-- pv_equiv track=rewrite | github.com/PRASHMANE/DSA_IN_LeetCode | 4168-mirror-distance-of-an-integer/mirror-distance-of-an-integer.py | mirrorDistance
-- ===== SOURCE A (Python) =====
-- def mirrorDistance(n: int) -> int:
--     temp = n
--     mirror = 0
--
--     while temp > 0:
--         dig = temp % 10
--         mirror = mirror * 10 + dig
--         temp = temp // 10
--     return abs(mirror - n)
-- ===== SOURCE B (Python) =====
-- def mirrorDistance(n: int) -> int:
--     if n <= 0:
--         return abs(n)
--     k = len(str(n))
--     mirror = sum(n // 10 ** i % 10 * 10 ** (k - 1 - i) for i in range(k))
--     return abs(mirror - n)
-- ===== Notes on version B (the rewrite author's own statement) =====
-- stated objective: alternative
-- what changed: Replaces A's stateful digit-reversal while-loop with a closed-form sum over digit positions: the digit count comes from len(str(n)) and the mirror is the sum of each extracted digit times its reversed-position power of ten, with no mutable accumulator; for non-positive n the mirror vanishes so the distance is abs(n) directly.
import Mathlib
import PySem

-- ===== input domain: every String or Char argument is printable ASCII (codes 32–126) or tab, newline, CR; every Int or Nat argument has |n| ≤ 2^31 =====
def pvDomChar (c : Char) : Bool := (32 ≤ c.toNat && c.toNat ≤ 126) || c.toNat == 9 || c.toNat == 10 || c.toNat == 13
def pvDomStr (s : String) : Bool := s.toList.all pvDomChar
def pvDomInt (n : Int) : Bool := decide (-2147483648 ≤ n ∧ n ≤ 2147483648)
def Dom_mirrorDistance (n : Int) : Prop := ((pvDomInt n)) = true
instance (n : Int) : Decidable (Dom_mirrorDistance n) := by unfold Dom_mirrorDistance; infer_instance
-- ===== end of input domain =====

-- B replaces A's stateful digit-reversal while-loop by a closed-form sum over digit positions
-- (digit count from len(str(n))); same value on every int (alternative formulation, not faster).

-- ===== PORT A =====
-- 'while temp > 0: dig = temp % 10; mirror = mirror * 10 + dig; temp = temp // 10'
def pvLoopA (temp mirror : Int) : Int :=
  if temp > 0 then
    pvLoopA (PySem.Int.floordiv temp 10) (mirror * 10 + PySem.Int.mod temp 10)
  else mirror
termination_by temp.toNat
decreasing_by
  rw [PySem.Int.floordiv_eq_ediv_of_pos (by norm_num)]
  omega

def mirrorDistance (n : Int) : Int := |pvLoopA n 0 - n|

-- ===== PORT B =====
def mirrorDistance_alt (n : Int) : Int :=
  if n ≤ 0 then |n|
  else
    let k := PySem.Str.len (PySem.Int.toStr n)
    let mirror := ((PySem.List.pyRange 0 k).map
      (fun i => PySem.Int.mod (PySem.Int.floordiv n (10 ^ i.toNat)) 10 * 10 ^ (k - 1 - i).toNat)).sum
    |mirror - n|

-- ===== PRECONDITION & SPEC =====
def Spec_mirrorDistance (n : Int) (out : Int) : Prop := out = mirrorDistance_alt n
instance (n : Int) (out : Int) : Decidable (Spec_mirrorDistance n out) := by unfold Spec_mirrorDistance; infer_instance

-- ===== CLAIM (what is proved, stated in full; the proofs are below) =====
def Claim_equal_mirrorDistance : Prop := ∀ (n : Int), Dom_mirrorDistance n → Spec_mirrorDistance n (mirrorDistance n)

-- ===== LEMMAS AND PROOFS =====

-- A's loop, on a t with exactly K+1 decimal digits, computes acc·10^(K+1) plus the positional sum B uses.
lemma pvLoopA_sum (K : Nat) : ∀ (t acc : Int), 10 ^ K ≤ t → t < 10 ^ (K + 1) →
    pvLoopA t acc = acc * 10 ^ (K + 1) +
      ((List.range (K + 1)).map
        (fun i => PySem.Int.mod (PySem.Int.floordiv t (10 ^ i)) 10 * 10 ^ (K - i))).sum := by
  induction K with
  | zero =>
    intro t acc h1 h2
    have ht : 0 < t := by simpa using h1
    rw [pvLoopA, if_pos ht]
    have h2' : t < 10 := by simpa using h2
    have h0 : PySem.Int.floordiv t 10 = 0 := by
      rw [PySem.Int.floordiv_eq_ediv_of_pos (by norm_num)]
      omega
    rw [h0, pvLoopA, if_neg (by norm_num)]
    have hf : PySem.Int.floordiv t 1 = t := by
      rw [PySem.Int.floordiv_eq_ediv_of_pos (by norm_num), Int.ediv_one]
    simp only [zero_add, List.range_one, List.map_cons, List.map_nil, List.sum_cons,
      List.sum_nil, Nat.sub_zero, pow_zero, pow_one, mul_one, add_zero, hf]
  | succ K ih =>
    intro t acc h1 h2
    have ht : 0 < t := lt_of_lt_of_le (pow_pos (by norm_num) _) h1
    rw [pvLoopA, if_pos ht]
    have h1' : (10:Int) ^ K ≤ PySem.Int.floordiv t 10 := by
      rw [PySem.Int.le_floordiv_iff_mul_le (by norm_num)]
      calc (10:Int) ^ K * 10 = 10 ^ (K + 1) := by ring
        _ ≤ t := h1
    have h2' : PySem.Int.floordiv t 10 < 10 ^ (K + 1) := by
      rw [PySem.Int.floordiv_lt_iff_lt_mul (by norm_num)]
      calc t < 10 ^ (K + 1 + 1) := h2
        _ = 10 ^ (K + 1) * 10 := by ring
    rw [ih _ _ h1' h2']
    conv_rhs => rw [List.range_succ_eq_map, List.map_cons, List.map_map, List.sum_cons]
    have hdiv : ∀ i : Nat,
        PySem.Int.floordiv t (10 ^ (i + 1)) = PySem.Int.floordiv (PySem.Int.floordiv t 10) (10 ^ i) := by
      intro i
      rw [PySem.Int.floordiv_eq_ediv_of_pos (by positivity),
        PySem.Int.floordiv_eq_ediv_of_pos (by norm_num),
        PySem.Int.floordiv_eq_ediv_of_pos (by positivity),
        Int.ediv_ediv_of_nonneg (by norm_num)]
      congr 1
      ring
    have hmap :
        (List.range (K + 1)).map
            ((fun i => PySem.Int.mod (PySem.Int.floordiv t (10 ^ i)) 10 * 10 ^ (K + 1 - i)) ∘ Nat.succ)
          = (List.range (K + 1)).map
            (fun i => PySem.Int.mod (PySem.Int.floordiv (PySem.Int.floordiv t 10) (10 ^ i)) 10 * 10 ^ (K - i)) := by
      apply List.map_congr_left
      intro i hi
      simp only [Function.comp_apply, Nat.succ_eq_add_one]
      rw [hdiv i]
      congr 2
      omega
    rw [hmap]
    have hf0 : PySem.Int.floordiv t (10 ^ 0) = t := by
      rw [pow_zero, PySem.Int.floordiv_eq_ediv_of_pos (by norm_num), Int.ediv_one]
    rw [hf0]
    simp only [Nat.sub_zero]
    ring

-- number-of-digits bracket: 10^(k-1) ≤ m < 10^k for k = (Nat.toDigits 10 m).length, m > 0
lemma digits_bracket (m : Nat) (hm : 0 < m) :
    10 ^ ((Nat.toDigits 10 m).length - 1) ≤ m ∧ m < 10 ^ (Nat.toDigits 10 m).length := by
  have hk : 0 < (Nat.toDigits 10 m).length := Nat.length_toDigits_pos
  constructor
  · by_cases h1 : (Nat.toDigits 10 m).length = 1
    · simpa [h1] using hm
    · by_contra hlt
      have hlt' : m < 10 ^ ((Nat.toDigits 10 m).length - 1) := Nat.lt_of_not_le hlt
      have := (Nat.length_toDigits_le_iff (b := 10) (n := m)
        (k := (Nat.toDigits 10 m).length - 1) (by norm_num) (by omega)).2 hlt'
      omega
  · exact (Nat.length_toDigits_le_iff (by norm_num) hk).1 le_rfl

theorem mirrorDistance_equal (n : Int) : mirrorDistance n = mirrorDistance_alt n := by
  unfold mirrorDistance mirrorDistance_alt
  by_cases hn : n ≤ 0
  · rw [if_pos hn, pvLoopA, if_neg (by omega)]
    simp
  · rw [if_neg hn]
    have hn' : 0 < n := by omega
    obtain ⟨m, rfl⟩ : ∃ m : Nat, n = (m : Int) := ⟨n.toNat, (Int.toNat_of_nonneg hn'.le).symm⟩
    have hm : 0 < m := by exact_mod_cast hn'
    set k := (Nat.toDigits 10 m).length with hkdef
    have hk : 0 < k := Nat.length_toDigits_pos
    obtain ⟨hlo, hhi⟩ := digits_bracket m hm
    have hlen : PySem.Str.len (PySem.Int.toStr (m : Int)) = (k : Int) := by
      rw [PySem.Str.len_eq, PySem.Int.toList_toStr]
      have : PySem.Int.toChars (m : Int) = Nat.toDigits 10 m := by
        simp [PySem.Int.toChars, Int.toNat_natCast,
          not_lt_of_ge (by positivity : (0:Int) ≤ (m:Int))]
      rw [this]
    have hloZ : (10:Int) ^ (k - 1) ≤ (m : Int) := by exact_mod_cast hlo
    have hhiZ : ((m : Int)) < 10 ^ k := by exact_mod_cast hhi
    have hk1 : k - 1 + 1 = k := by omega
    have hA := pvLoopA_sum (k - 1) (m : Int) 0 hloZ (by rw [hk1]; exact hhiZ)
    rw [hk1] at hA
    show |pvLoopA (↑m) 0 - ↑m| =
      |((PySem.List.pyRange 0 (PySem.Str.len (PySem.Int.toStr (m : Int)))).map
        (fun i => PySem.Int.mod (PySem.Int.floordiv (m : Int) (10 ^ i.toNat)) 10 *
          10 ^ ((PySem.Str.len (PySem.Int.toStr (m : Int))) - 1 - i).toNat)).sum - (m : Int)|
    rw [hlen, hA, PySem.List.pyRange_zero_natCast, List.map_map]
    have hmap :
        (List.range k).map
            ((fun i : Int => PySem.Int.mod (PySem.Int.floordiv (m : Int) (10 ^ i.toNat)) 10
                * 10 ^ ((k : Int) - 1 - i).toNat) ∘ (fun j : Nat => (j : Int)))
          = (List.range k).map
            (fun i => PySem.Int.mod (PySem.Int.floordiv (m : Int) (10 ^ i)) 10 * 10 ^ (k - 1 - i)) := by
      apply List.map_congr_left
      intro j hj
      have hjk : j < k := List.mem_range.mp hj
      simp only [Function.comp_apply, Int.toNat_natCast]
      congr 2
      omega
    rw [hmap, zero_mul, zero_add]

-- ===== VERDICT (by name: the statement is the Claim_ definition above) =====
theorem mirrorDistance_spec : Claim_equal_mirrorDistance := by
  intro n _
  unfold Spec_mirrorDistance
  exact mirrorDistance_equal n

TASK INSTRUCTIONS:
Could you return exactly the stretch of the data above that starts at the line with "-- ===== Notes" and ends at the line with "-- stated objective: alternative", both lines included?

ANSWER TO THIS TASK:
-- ===== Notes on version B (the rewrite author's own statement) =====
-- stated objective: alternative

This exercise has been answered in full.